- [Task requirements]: Set down exactly the first line of the entries and every line after it, through the line with "-- what changed: Instead".

Records from a dataset
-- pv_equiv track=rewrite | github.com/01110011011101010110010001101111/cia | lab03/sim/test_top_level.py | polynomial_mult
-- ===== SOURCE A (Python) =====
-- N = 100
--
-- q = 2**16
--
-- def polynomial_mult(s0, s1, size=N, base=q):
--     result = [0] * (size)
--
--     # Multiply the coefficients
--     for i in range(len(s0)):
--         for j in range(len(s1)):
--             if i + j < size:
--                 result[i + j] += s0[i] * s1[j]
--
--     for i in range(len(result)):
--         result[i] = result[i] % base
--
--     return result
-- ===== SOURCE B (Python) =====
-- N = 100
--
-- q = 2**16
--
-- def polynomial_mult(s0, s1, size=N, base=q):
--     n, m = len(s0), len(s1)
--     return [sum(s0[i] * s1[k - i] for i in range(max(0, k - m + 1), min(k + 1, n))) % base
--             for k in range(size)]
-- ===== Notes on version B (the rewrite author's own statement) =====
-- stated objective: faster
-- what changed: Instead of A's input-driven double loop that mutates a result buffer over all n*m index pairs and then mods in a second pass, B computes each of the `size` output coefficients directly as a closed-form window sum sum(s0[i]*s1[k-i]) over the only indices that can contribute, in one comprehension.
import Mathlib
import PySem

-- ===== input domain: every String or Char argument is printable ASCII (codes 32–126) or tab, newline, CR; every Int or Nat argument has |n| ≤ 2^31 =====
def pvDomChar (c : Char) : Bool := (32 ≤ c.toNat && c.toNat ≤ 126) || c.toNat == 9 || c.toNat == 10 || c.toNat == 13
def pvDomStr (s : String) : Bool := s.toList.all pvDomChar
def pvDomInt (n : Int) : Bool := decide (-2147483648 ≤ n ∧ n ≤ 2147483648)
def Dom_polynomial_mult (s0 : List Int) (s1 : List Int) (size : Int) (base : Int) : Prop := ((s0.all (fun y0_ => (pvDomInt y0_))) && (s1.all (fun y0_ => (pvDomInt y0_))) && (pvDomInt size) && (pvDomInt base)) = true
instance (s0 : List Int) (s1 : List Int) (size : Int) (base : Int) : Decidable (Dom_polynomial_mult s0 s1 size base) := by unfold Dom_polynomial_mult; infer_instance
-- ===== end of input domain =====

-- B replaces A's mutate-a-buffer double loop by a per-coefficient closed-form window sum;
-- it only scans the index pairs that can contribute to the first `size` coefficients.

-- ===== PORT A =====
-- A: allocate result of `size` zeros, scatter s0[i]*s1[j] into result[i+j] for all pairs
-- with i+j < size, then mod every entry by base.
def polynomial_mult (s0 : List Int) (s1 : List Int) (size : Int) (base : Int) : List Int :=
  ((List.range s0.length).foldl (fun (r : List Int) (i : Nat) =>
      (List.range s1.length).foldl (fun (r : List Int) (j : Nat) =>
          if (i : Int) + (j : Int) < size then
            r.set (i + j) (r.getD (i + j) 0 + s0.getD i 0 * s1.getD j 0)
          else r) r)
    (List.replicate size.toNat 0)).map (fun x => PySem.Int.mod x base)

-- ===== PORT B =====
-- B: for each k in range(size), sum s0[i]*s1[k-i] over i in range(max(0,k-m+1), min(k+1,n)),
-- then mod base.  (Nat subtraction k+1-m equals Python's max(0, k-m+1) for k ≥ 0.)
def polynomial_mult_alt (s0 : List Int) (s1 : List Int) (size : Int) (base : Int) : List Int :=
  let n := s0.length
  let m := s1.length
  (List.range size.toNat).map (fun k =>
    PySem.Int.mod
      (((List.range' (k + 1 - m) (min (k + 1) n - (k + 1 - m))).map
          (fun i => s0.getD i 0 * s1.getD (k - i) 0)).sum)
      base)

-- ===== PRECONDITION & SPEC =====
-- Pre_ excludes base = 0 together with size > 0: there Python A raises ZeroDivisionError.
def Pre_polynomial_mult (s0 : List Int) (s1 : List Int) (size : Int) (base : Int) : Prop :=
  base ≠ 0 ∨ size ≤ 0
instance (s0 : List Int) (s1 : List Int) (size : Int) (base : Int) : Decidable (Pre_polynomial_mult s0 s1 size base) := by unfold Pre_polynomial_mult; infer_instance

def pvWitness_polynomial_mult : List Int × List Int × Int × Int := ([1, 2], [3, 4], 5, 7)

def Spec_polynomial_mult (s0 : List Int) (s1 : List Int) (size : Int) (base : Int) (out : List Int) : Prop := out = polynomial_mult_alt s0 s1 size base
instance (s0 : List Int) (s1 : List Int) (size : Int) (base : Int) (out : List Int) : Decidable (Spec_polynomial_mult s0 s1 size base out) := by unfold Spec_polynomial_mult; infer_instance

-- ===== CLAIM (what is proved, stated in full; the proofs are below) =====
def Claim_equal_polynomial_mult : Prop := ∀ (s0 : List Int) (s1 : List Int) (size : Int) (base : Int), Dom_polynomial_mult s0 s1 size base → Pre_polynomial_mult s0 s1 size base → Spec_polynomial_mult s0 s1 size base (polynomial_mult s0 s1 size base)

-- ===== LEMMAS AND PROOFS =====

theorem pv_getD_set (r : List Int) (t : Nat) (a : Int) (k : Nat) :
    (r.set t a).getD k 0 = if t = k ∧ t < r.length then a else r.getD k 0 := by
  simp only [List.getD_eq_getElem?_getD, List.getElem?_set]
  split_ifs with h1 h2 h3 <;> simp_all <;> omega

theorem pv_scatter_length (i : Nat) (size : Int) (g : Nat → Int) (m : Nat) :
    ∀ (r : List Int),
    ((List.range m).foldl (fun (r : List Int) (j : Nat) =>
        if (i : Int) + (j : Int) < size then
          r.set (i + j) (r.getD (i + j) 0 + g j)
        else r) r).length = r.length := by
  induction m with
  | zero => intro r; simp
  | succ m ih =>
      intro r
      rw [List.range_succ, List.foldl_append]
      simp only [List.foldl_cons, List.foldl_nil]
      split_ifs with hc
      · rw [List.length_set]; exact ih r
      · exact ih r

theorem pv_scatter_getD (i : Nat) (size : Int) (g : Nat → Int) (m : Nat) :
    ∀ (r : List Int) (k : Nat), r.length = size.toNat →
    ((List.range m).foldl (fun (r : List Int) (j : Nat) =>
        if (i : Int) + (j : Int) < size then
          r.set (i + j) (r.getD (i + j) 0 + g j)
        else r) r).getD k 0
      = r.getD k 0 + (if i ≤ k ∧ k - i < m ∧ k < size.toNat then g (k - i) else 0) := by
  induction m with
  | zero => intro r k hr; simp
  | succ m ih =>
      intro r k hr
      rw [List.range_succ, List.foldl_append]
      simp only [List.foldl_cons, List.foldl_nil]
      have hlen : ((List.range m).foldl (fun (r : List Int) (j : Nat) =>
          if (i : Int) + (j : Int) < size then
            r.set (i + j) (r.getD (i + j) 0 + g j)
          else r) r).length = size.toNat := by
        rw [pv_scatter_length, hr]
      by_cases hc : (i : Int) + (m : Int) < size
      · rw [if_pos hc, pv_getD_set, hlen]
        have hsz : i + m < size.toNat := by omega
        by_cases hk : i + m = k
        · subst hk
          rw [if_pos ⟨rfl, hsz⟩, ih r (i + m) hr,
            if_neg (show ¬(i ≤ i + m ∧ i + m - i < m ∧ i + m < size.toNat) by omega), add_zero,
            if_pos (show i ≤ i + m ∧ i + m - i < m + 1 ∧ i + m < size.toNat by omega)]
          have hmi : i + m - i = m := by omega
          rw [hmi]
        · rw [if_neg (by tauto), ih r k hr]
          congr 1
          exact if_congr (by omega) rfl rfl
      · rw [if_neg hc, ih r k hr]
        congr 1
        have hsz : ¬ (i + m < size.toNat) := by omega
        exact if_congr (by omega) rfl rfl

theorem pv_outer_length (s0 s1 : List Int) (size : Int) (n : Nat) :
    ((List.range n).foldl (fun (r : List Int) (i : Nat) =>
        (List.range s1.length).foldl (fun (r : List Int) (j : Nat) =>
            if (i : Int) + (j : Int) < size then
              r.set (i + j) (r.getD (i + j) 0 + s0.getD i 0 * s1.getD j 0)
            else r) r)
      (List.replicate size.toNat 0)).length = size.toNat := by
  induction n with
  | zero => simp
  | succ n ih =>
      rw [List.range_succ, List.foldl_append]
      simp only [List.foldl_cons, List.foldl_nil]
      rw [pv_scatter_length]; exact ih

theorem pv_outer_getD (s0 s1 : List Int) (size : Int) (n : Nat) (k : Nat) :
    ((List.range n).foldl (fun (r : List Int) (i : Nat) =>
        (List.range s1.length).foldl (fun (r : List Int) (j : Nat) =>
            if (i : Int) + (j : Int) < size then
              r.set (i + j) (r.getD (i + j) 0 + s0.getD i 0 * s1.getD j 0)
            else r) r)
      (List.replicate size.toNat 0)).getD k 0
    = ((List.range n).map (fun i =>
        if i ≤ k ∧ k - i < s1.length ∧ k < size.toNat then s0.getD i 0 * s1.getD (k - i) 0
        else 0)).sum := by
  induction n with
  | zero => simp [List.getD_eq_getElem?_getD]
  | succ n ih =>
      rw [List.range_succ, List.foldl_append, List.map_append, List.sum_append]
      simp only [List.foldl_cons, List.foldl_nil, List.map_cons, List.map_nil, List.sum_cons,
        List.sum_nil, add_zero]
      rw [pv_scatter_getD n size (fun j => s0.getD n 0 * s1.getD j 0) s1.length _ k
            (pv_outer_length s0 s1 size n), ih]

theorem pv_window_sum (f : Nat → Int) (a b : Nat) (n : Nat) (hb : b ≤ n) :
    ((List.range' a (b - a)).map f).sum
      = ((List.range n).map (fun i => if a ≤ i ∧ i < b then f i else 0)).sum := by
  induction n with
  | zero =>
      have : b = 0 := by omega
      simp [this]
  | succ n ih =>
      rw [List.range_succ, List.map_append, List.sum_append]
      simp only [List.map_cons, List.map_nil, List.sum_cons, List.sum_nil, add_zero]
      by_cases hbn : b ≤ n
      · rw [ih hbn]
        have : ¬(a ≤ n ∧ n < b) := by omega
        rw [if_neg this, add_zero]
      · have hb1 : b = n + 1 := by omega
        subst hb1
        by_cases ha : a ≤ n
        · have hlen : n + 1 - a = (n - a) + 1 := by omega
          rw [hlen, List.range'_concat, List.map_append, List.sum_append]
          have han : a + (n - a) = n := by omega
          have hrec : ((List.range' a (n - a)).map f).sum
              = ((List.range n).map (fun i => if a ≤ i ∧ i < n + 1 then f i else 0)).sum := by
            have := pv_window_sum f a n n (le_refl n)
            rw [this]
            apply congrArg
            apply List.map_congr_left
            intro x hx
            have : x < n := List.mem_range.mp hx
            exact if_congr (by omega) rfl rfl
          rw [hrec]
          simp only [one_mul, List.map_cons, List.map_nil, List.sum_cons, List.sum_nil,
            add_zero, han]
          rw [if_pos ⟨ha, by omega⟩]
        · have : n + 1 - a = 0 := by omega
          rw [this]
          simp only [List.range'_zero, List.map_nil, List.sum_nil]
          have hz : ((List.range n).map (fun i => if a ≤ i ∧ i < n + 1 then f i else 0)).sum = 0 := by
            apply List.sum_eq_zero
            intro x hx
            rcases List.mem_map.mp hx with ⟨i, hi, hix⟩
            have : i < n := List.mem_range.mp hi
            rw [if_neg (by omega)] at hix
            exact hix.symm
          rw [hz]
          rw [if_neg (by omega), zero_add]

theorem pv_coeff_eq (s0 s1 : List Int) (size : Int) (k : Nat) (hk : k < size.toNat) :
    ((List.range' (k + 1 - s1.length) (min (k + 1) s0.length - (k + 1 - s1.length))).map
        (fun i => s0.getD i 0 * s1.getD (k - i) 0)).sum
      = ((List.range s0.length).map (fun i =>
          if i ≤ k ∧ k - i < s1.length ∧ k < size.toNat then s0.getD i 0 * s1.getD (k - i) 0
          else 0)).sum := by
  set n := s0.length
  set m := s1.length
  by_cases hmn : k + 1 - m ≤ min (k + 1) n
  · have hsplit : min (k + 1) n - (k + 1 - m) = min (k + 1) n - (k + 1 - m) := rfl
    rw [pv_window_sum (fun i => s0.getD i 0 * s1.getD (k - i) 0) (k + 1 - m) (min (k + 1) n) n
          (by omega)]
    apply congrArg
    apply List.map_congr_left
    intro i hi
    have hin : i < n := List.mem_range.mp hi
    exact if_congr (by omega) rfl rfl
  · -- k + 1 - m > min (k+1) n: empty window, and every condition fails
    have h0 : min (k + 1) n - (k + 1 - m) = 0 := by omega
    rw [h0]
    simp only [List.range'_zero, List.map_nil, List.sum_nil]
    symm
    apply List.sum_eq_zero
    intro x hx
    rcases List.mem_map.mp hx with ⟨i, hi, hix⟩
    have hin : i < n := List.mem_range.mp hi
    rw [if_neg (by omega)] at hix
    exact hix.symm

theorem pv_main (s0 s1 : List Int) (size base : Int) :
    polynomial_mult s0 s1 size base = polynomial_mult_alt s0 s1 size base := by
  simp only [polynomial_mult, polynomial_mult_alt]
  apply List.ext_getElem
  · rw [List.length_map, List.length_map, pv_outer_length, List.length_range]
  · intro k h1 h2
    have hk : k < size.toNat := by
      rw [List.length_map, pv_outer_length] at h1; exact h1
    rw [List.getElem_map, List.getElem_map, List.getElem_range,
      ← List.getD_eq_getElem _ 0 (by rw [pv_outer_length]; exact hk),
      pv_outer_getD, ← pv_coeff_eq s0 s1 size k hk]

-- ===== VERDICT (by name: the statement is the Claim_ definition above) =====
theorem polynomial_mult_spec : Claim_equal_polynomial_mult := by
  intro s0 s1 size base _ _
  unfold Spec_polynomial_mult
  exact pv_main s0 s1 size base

- [Answer for this exercise]:
-- pv_equiv track=rewrite | github.com/01110011011101010110010001101111/cia | lab03/sim/test_top_level.py | polynomial_mult
-- ===== SOURCE A (Python) =====
-- N = 100
--
-- q = 2**16
--
-- def polynomial_mult(s0, s1, size=N, base=q):
--     result = [0] * (size)
--
--     # Multiply the coefficients
--     for i in range(len(s0)):
--         for j in range(len(s1)):
--             if i + j < size:
--                 result[i + j] += s0[i] * s1[j]
--
--     for i in range(len(result)):
--         result[i] = result[i] % base
--
--     return result
-- ===== SOURCE B (Python) =====
-- N = 100
--
-- q = 2**16
--
-- def polynomial_mult(s0, s1, size=N, base=q):
--     n, m = len(s0), len(s1)
--     return [sum(s0[i] * s1[k - i] for i in range(max(0, k - m + 1), min(k + 1, n))) % base
--             for k in range(size)]
-- ===== Notes on version B (the rewrite author's own statement) =====
-- stated objective: faster
-- what changed: Instead of A's input-driven double loop that mutates a result buffer over all n*m index pairs and then mods in a second pass, B computes each of the `size` output coefficients directly as a closed-form window sum sum(s0[i]*s1[k-i]) over the only indices that can contribute, in one comprehension.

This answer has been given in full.